Indian Rupee (INR) trades flat on Friday despite the USD weakness. The Wholesale Price Index, which measures India's wholesale inflation, has entered positive territory for the first time since March 2023, according to data from the commerce ministry on Thursday. Inflationary pressures have been attributed to price rises in a variety of industries.

The Reserve Bank of India (RBI) Governor Shaktikanta Das said that the inflation figures may show an uptick in November and December due to food output pressures. Governor Das added that, taking into account these factors and the assumption of typical monsoons, CPI-based inflation is estimated at 5.4% for 2023–24, with Q3 at 5.6% and Q4 at 5.2%.

Market players will monitor the Indian Trade Balance and the US S&P Global Purchasing Managers' Index (PMI), due later on Friday. The Manufacturing PMI is estimated to ease from 49.4 to 49.3, while the Services PMI is projected to drop from 50.8 to 50.6.

Daily Digest Market Movers: Indian Rupee remains sensitive as inflation hits eight-month high

  • India’s WPI Inflation rose by 0.26% YoY in November from a previous reading of 0.52%, above the forecast of 0.08%.
  • India’s Wholesale Price Food Index came in at 4.69% YoY in November whereas the WPI Fuel Price Index arrived at -4.61% YoY in the same period.
  • India’s WPI Manufacturing Inflation for November declined by 0.64% YoY from a 1.13% fall in October.
  • India's Consumer Price Index (CPI) climbed 5.55% YoY in November versus 4.87 %prior, worse than the expectation of 5.70%.
  • The Asian Development Bank (ADB) forecasted India’s economy to expand 6.7% in Financial Year 2023–24,  revised up from 6.3% in September.
  • US Retail Sales came in better than the market expectation, growing 0.3% in November from a 0.2% decline in the previous reading.
  • The US weekly Initial Jobless Claims arrived at 202K versus 221K prior. Continuing Claims rose by 20K to 1.876M.
  • The Federal Reserve (Fed) maintained interest rates unchanged at the target range of 5.25%–5.5% in its December meeting, as widely expected.

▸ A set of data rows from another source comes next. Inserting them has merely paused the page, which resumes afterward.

-- pv_equiv track=rewrite | github.com/JeanLouisParent/Nasa-Transcript-Processor | src/processors/layout_detector.py | _cluster_rows
-- ===== SOURCE A (Python) =====
-- def _cluster_rows(regions: list) -> list:
--     if not regions: return []
--     rows = []
--     current_row = [regions[0]]
--     for next_reg in regions[1:]:
--         if next_reg[1] < (current_row[-1][1] + current_row[-1][3] + 15):
--             current_row.append(next_reg)
--         else:
--             rows.append(current_row)
--             current_row = [next_reg]
--     rows.append(current_row)
--     return rows
-- ===== SOURCE B (Python) =====
-- def _cluster_rows(regions: list) -> list:
--     # Back-to-front pass: walk the regions in reverse, prepending each region
--     # either onto the first (topmost) row built so far or as a new row.
--     rows = []
--     for r in reversed(regions):
--         if rows and rows[0][0][1] < r[1] + r[3] + 15:
--             rows[0].insert(0, r)
--         else:
--             rows.insert(0, [r])
--     return rows
-- ===== Notes on version B (the rewrite author's own statement) =====
-- stated objective: alternative
-- what changed: Replaces the forward loop with a stateful current-row accumulator by a single back-to-front pass that prepends each region onto the topmost row built so far (or starts a new row), exploiting that the break test only compares adjacent regions.
import Mathlib
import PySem

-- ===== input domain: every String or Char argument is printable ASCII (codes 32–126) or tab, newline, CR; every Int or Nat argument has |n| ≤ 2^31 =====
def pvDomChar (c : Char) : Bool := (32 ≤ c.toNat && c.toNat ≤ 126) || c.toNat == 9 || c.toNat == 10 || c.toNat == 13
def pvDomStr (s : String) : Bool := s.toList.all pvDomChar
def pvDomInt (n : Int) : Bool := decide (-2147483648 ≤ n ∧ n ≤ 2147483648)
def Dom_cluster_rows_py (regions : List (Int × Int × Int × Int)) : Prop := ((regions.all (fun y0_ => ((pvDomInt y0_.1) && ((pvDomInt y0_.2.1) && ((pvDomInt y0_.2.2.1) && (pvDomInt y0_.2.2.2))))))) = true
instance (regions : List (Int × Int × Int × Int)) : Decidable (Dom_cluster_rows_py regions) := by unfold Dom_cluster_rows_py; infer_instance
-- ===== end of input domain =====

-- B clusters by one back-to-front pass prepending onto the topmost row; alternative decomposition, same cost.

-- ===== PORT A =====
-- A's loop over regions[1:] with state (rows, current_row); current_row[-1] is
-- List.getLast! — exact, since current_row is nonempty at every iteration.
def clusterLoopA (rows : List (List (Int × Int × Int × Int)))
    (cur : List (Int × Int × Int × Int)) :
    List (Int × Int × Int × Int) → List (List (Int × Int × Int × Int))
  | [] => rows ++ [cur]
  | next :: rest =>
    if next.2.1 < cur.getLast!.2.1 + cur.getLast!.2.2.2 + 15 then
      clusterLoopA rows (cur ++ [next]) rest
    else
      clusterLoopA (rows ++ [cur]) [next] rest

def cluster_rows_py (regions : List (Int × Int × Int × Int)) : List (List (Int × Int × Int × Int)) :=
  match regions with
  | [] => []
  | r0 :: rest => clusterLoopA [] [r0] rest

-- ===== PORT B =====
-- one step of B's reversed loop: prepend r onto the topmost row, or open a new row
def altStep (r : Int × Int × Int × Int) (rows : List (List (Int × Int × Int × Int))) :
    List (List (Int × Int × Int × Int)) :=
  match rows with
  | (x :: xs) :: rest =>
    if x.2.1 < r.2.1 + r.2.2.2 + 15 then (r :: x :: xs) :: rest
    else [r] :: (x :: xs) :: rest
  | _ => [r] :: rows

def cluster_rows_py_alt (regions : List (Int × Int × Int × Int)) : List (List (Int × Int × Int × Int)) :=
  regions.foldr altStep []

-- ===== PRECONDITION & SPEC =====
def Spec_cluster_rows_py (regions : List (Int × Int × Int × Int)) (out : List (List (Int × Int × Int × Int))) : Prop := out = cluster_rows_py_alt regions
instance (regions : List (Int × Int × Int × Int)) (out : List (List (Int × Int × Int × Int))) : Decidable (Spec_cluster_rows_py regions out) := by unfold Spec_cluster_rows_py; infer_instance

-- ===== CLAIM (what is proved, stated in full; the proofs are below) =====
def Claim_equal_cluster_rows_py : Prop := ∀ (regions : List (Int × Int × Int × Int)), Dom_cluster_rows_py regions → Spec_cluster_rows_py regions (cluster_rows_py regions)

-- ===== LEMMAS AND PROOFS =====

-- proof-only characterisation: given the previous region p, buildT p xs returns
-- (the rest of the row p sits in, the completed rows after it)
def buildT (p : Int × Int × Int × Int) :
    List (Int × Int × Int × Int) → List (Int × Int × Int × Int) × List (List (Int × Int × Int × Int))
  | [] => ([], [])
  | x :: xs =>
    let t := buildT x xs
    if x.2.1 < p.2.1 + p.2.2.2 + 15 then (x :: t.1, t.2)
    else ([], (x :: t.1) :: t.2)

theorem alt_eq_buildT (xs : List (Int × Int × Int × Int)) (p : Int × Int × Int × Int) :
    List.foldr altStep [] (p :: xs) = (p :: (buildT p xs).1) :: (buildT p xs).2 := by
  induction xs generalizing p with
  | nil => simp [altStep, buildT]
  | cons x xs ih =>
    show altStep p (List.foldr altStep [] (x :: xs)) = _
    rw [ih x]
    simp only [altStep, buildT]
    split_ifs <;> rfl

theorem loopA_eq_buildT (xs : List (Int × Int × Int × Int))
    (rows : List (List (Int × Int × Int × Int))) (cur : List (Int × Int × Int × Int))
    (p : Int × Int × Int × Int) (h : cur.getLast? = some p) :
    clusterLoopA rows cur xs = rows ++ (cur ++ (buildT p xs).1) :: (buildT p xs).2 := by
  induction xs generalizing rows cur p with
  | nil => simp [clusterLoopA, buildT]
  | cons x xs ih =>
    have hlast : cur.getLast! = p := by
      simp [List.getLast!_eq_getLast?_getD, h]
    simp only [clusterLoopA, hlast, buildT]
    split_ifs with hc
    · rw [ih rows (cur ++ [x]) x (by simp)]
      simp
    · rw [ih (rows ++ [cur]) [x] x (by simp)]
      simp

-- ===== VERDICT (by name: the statement is the Claim_ definition above) =====
theorem cluster_rows_py_spec : Claim_equal_cluster_rows_py := by
  intro regions _
  show cluster_rows_py regions = cluster_rows_py_alt regions
  cases regions with
  | nil => rfl
  | cons p xs =>
    show clusterLoopA [] [p] xs = List.foldr altStep [] (p :: xs)
    rw [alt_eq_buildT, loopA_eq_buildT xs [] [p] p (by simp)]
    simp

Technical Analysis: The Indian Rupee keeps the positive stance unchanged

Indian Rupee trades on a flat note on the day. The USD/INR pair has remained stuck in a multi-month trading range of 82.80–83.40. Technically, USD/INR maintains the bullish vibe as the pair holds above the key 100-day Exponential Moving Average (EMA) on the daily chart. It’s worth noting that the 14-day Relative Strength Index (RSI) bounced off the 50.0 midline for the second time, indicating that bulls remain cautiously optimistic.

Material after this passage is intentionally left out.